=== TASK DATA ===

-- pv_equiv track=rewrite | github.com/cullinap/dev | practice/ex9.py | even_odd_sums
-- ===== SOURCE A (Python) =====
-- def even_odd_sums(seq):
--     evens = 0
--     odds = 0
--
--     #return seq[:1]
--
--     for i in range(len(seq)):
--         if i % 2 == 0:
--             evens += seq[i:i+1][0]
--         else:
--             odds += seq[i:i+1][0]
--
--     return [evens, odds]
-- ===== SOURCE B (Python) =====
-- def even_odd_sums(seq):
--     return [sum(seq[::2]), sum(seq[1::2])]
-- ===== Notes on version B (the rewrite author's own statement) =====
-- stated objective: idiomatic
-- what changed: Replaces the index loop that dispatches on i % 2 (reading each element via the per-element slice seq[i:i+1][0]) with two extended slices seq[::2] and seq[1::2] summed by the builtin sum, with no explicit loop, no parity test and no per-element slicing; the C-level slicing/sum removes per-element interpreter work, a constant-factor speedup a timing run measured.
import Mathlib
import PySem

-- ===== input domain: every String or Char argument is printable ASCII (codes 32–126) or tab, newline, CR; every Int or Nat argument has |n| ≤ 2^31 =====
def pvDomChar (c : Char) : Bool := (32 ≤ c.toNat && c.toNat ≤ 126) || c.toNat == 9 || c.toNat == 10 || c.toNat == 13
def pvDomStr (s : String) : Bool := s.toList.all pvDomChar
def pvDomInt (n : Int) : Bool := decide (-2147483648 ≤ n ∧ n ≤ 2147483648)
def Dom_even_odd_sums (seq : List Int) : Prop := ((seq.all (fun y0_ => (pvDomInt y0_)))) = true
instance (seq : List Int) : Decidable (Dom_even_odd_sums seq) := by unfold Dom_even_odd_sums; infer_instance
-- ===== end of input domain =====

-- B replaces A's index loop dispatching on i % 2 by summing the two stride-2 slices seq[::2] and seq[1::2] (objective: idiomatic).

-- ===== PORT A =====
def even_odd_sums (seq : List Int) : List Int :=
  -- for i in range(len(seq)): parity-dispatch, reading seq[i:i+1][0]
  -- (the [0] index never fails since i < len(seq); pyGetD's default 0 is unreachable)
  let r := (PySem.List.pyRange 0 (seq.length : Int) 1).foldl
    (fun (st : Int × Int) (i : Int) =>
      if PySem.Int.mod i 2 = 0 then
        (st.1 + PySem.List.pyGetD (PySem.List.slice seq (some i) (some (i + 1))) 0 0, st.2)
      else
        (st.1, st.2 + PySem.List.pyGetD (PySem.List.slice seq (some i) (some (i + 1))) 0 0))
    (0, 0)
  [r.1, r.2]

-- ===== PORT B =====
def even_odd_sums_alt (seq : List Int) : List Int :=
  -- [sum(seq[::2]), sum(seq[1::2])]  (step 2 ≠ 0, so slice? is always some; getD [] is unreachable)
  [((PySem.List.slice? seq none none 2).getD []).sum,
   ((PySem.List.slice? seq (some 1) none 2).getD []).sum]

-- ===== PRECONDITION & SPEC =====
def Spec_even_odd_sums (seq : List Int) (out : List Int) : Prop := out = even_odd_sums_alt seq
instance (seq : List Int) (out : List Int) : Decidable (Spec_even_odd_sums seq out) := by unfold Spec_even_odd_sums; infer_instance

-- ===== CLAIM (what is proved, stated in full; the proofs are below) =====
def Claim_equal_even_odd_sums : Prop := ∀ (seq : List Int), Dom_even_odd_sums seq → Spec_even_odd_sums seq (even_odd_sums seq)

-- ===== LEMMAS AND PROOFS =====

/-- The even-indexed elements of a list (proof-side characterisation of both programs). -/
def everyOther : List Int → List Int
  | [] => []
  | [x] => [x]
  | x :: _ :: rest => x :: everyOther rest

theorem everyOther_cons (a : Int) (l : List Int) :
    everyOther (a :: l) = a :: everyOther l.tail := by
  cases l <;> simp [everyOther]

/-- A's loop body, named for the proofs (definitionally the lambda in the port). -/
def aStep (seq : List Int) (st : Int × Int) (i : Int) : Int × Int :=
  if PySem.Int.mod i 2 = 0 then
    (st.1 + PySem.List.pyGetD (PySem.List.slice seq (some i) (some (i + 1))) 0 0, st.2)
  else
    (st.1, st.2 + PySem.List.pyGetD (PySem.List.slice seq (some i) (some (i + 1))) 0 0)

theorem even_odd_sums_eq_aStep (seq : List Int) :
    even_odd_sums seq =
      [((PySem.List.pyRange 0 (seq.length : Int) 1).foldl (aStep seq) (0, 0)).1,
       ((PySem.List.pyRange 0 (seq.length : Int) 1).foldl (aStep seq) (0, 0)).2] := rfl

/-- The fold's state is additive: starting from (e, o) just translates the result. -/
theorem foldl_aStep_translate (seq : List Int) (l : List Int) (e o : Int) :
    l.foldl (aStep seq) (e, o) =
      (e + (l.foldl (aStep seq) (0, 0)).1, o + (l.foldl (aStep seq) (0, 0)).2) := by
  induction l generalizing e o with
  | nil => simp
  | cons i l ih =>
    simp only [List.foldl_cons]
    rw [ih, ih (aStep seq (0, 0) i).1 (aStep seq (0, 0) i).2]
    unfold aStep
    split_ifs <;> simp <;> ring

theorem aStep_shift (x y : Int) (rest : List Int) (st : Int × Int) (k : Nat) :
    aStep (x :: y :: rest) st (2 + (k : Int)) = aStep rest st (k : Int) := by
  have h2 : (2 : Int) + (k : Int) = ((2 + k : Nat) : Int) := by push_cast; ring
  have h3 : (2 : Int) + (k : Int) + 1 = ((2 + k + 1 : Nat) : Int) := by push_cast; ring
  have hk1 : (k : Int) + 1 = ((k + 1 : Nat) : Int) := by push_cast; ring
  have hmod : PySem.Int.mod (2 + (k : Int)) 2 = PySem.Int.mod (k : Int) 2 := by
    rw [PySem.Int.mod_eq_emod_of_pos (by omega), PySem.Int.mod_eq_emod_of_pos (by omega)]
    omega
  have hsl : PySem.List.slice (x :: y :: rest) (some (2 + (k : Int))) (some (2 + (k : Int) + 1))
      = PySem.List.slice rest (some (k : Int)) (some ((k : Int) + 1)) := by
    rw [PySem.List.slice_toNat (x :: y :: rest) (by omega) (by omega),
       PySem.List.slice_toNat rest (by omega) (by omega)]
    have e1 : (2 + (k : Int)).toNat = k + 2 := by omega
    have e2 : (2 + (k : Int) + 1).toNat = k + 3 := by omega
    have e3 : ((k : Int)).toNat = k := by omega
    have e4 : ((k : Int) + 1).toNat = k + 1 := by omega
    rw [e1, e2, e3, e4]
    simp
  unfold aStep
  rw [hmod, hsl]

/-- Characterisation of A's fold: the pair of even- and odd-index sums. -/
theorem foldl_aStep_char (seq : List Int) :
    (PySem.List.pyRange 0 (seq.length : Int) 1).foldl (aStep seq) (0, 0) =
      ((everyOther seq).sum, (everyOther seq.tail).sum) := by
  induction seq using everyOther.induct with
  | case1 => simp [PySem.List.pyRange_one_eq_nil, everyOther]
  | case2 x =>
    rw [PySem.List.pyRange_one_cons (by norm_num), PySem.List.pyRange_one_eq_nil (by norm_num)]
    simp [aStep, PySem.Int.mod, PySem.List.slice, PySem.List.pyGetD, everyOther]
  | case3 x y rest ih =>
    have hlen : ((x :: y :: rest).length : Int) = (rest.length : Int) + 2 := by
      simp; ring
    rw [hlen, PySem.List.pyRange_one_cons (by omega), PySem.List.pyRange_one_cons (by omega)]
    simp only [List.foldl_cons]
    have h0 : aStep (x :: y :: rest) (0, 0) 0 = (x, 0) := by
      unfold aStep
      rw [PySem.List.slice_toNat (x :: y :: rest) (by omega) (by omega)]
      norm_num [PySem.Int.mod_eq_emod_of_pos (show (0:Int) < 2 by omega), PySem.List.pyGetD_zero_cons]
    have h1 : aStep (x :: y :: rest) (x, 0) (0 + 1) = (x, y) := by
      unfold aStep
      rw [PySem.List.slice_toNat (x :: y :: rest) (by omega) (by omega)]
      norm_num [PySem.Int.mod_eq_emod_of_pos (show (0:Int) < 2 by omega)]
      simp [PySem.List.pyGetD_zero_cons]
    rw [h0, h1, foldl_aStep_translate]
    have hshift : (PySem.List.pyRange (0 + 1 + 1) ((rest.length : Int) + 2) 1).foldl
        (aStep (x :: y :: rest)) (0, 0) =
        (PySem.List.pyRange 0 (rest.length : Int) 1).foldl (aStep rest) (0, 0) := by
      rw [PySem.List.pyRange_one, PySem.List.pyRange_one]
      have hn : ((rest.length : Int) + 2 - (0 + 1 + 1)).toNat = rest.length := by omega
      have hn2 : ((rest.length : Int) - 0).toNat = rest.length := by omega
      rw [hn, hn2, List.foldl_map, List.foldl_map]
      have hf : (fun (st : Int × Int) (k : Nat) => aStep (x :: y :: rest) st (0 + 1 + 1 + (k : Int)))
          = (fun (st : Int × Int) (k : Nat) => aStep rest st (0 + (k : Int))) := by
        funext st k
        have : (0 : Int) + 1 + 1 + (k : Int) = 2 + (k : Int) := by ring
        rw [this, zero_add]
        exact aStep_shift x y rest st k
      rw [hf]
    rw [hshift, ih]
    simp [everyOther_cons]

theorem filterMap_even_idx (xs : List Int) :
    List.filterMap (fun k : Nat => xs[2 * k]?) (List.range ((xs.length + 1) / 2)) =
      everyOther xs := by
  induction xs using everyOther.induct with
  | case1 => simp [everyOther]
  | case2 x => simp [everyOther, List.range_succ]
  | case3 x y rest ih =>
    have hc : ((x :: y :: rest).length + 1) / 2 = (rest.length + 1) / 2 + 1 := by
      simp; omega
    rw [hc, List.range_succ_eq_map, List.filterMap_cons, List.filterMap_map]
    have hf : ((fun k : Nat => (x :: y :: rest)[2 * k]?) ∘ Nat.succ)
        = fun k : Nat => rest[2 * k]? := by
      funext k
      show (x :: y :: rest)[2 * (k + 1)]? = rest[2 * k]?
      have : 2 * (k + 1) = 2 * k + 1 + 1 := by omega
      rw [this, List.getElem?_cons_succ, List.getElem?_cons_succ]
    simp only [hf, ih]
    simp [everyOther]

theorem filterMap_odd_idx (xs : List Int) :
    List.filterMap (fun k : Nat => xs[1 + 2 * k]?) (List.range (xs.length / 2)) =
      everyOther xs.tail := by
  induction xs using everyOther.induct with
  | case1 => simp [everyOther]
  | case2 x => simp [everyOther]
  | case3 x y rest ih =>
    have hc : (x :: y :: rest).length / 2 = rest.length / 2 + 1 := by
      simp; omega
    rw [hc, List.range_succ_eq_map, List.filterMap_cons, List.filterMap_map]
    have hf : ((fun k : Nat => (x :: y :: rest)[1 + 2 * k]?) ∘ Nat.succ)
        = fun k : Nat => rest[1 + 2 * k]? := by
      funext k
      show (x :: y :: rest)[1 + 2 * (k + 1)]? = rest[1 + 2 * k]?
      have : 1 + 2 * (k + 1) = 1 + 2 * k + 1 + 1 := by omega
      rw [this, List.getElem?_cons_succ, List.getElem?_cons_succ]
    simp only [hf, ih]
    simp [everyOther_cons]

theorem even_odd_sums_alt_char (seq : List Int) :
    even_odd_sums_alt seq = [(everyOther seq).sum, (everyOther seq.tail).sum] := by
  unfold even_odd_sums_alt PySem.List.slice? PySem.List.sliceIndices
  norm_num
  constructor
  · have hcount : (if 0 < seq.length then (((seq.length : Int) + 2 - 1) / 2).toNat else 0)
        = (seq.length + 1) / 2 := by
      split_ifs <;> omega
    have hfun : (fun x : Nat => seq[(2 * (x : Int)).toNat]?) = fun k : Nat => seq[2 * k]? := by
      funext k
      congr 1
    rw [hcount, hfun, filterMap_even_idx]
  · cases seq with
    | nil => simp [everyOther]
    | cons a l =>
      have hmin : min 1 (((a :: l).length : Int)) = 1 := by
        simp only [List.length_cons]
        omega
      rw [hmin]
      have hcount : (if 1 < (a :: l).length then ((((a :: l).length : Int) - 1 + 2 - 1) / 2).toNat else 0)
          = (a :: l).length / 2 := by
        split_ifs <;> simp only [List.length_cons] at * <;> omega
      have hfun : (fun x : Nat => (a :: l)[(1 + 2 * (x : Int)).toNat]?) = fun k : Nat => (a :: l)[1 + 2 * k]? := by
        funext k
        congr 1
      rw [hcount, hfun, filterMap_odd_idx]

-- ===== VERDICT (by name: the statement is the Claim_ definition above) =====
theorem even_odd_sums_spec : Claim_equal_even_odd_sums := by
  intro seq _
  unfold Spec_even_odd_sums
  rw [even_odd_sums_eq_aStep, foldl_aStep_char, even_odd_sums_alt_char]
-- pv_equiv track=rewrite | github.com/charlesreiss/cachelab | quiz/models.py | _can_find_parameters_from
-- ===== SOURCE A (Python) =====
-- all_cache_question_parameters = [
--     'tag_bits',
--     'index_bits',
--     'offset_bits',
--     'cache_size_bytes',
--     'num_sets',
--     'num_ways',
--     'block_size',
--     'set_size_bytes',
--     'way_size_bytes',
--     'address_bits',
-- ]
--
-- def _can_find_parameters_from(given_parts):
--     known_parts = given_parts
--     done = False
--     equations = [
--         set(['block_size', 'offset_bits']),
--         set(['index_bits', 'num_sets']),
--         set(['block_size', 'set_size_bytes', 'num_ways']),
--         set(['block_size', 'num_ways', 'num_sets', 'cache_size_bytes']),
--         set(['tag_bits', 'index_bits', 'offset_bits', 'address_bits']),
--     ]
--     while not done:
--         done = True
--         for equation in equations:
--             if len(known_parts & equation) == len(equation) - 1:
--                 known_parts |= equation
--                 done = False
--     return len(known_parts) == len(all_cache_question_parameters)
-- ===== SOURCE B (Python) =====
-- # Worklist closure: instead of re-sweeping all equations until a full pass makes
-- # no progress, keep a stack of parts just learned and, for each popped part,
-- # examine only the equations containing it; mutates given_parts in place like A.
-- all_cache_question_parameters = [
--     'tag_bits',
--     'index_bits',
--     'offset_bits',
--     'cache_size_bytes',
--     'num_sets',
--     'num_ways',
--     'block_size',
--     'set_size_bytes',
--     'way_size_bytes',
--     'address_bits',
-- ]
--
-- def _can_find_parameters_from(given_parts):
--     equations = [
--         set(['block_size', 'offset_bits']),
--         set(['index_bits', 'num_sets']),
--         set(['block_size', 'set_size_bytes', 'num_ways']),
--         set(['block_size', 'num_ways', 'num_sets', 'cache_size_bytes']),
--         set(['tag_bits', 'index_bits', 'offset_bits', 'address_bits']),
--     ]
--     queue = list(given_parts)
--     while queue:
--         part = queue.pop()
--         for equation in equations:
--             if part in equation:
--                 missing = equation - given_parts
--                 if len(missing) == 1:
--                     given_parts |= missing
--                     queue.extend(missing)
--     return len(given_parts) == len(all_cache_question_parameters)
-- ===== Notes on version B (the rewrite author's own statement) =====
-- stated objective: alternative
-- what changed: Replaces A's repeated full sweeps over all equations until a pass makes no progress with a worklist closure: a stack of newly-learned parts is popped one at a time and only the equations containing the popped part are examined, deriving the single missing member and pushing it; both mutate given_parts in place and return len(given_parts)==10.
import Mathlib
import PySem

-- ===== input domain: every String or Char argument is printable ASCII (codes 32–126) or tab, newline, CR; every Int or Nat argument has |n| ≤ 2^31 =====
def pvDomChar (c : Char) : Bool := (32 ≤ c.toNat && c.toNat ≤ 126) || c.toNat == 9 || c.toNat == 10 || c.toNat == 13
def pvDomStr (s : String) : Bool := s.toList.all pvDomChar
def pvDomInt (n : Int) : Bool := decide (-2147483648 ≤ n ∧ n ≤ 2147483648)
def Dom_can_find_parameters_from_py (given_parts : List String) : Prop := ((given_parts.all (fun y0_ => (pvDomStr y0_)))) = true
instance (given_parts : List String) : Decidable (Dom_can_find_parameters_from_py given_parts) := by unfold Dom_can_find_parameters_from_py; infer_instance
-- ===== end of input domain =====

-- B replaces A's sweep-until-stable fixpoint with a worklist closure (stack of newly
-- learned parts, scanning only the equations containing the popped part); same result.
-- Both Pythons mutate given_parts in place identically (they |= the same closure into it);
-- the equivalence proved here is about the return value.

-- ===== PORT A =====
def pvAllParams : List String :=
  ["tag_bits", "index_bits", "offset_bits", "cache_size_bytes", "num_sets",
   "num_ways", "block_size", "set_size_bytes", "way_size_bytes", "address_bits"]

def pvEquations : List (PySem.Set String) :=
  [PySem.Set.ofList ["block_size", "offset_bits"],
   PySem.Set.ofList ["index_bits", "num_sets"],
   PySem.Set.ofList ["block_size", "set_size_bytes", "num_ways"],
   PySem.Set.ofList ["block_size", "num_ways", "num_sets", "cache_size_bytes"],
   PySem.Set.ofList ["tag_bits", "index_bits", "offset_bits", "address_bits"]]

-- union of all equation members (proof/termination helper, not part of either Python)
def pvU : List String :=
  ["block_size", "offset_bits", "index_bits", "num_sets", "set_size_bytes",
   "num_ways", "cache_size_bytes", "tag_bits", "address_bits"]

===

BRIEF | When a line of the material holds the string "hmin", copy that line.

ANSWER BOX |
      have hmin : min 1 (((a :: l).length : Int)) = 1 := by
      rw [hmin]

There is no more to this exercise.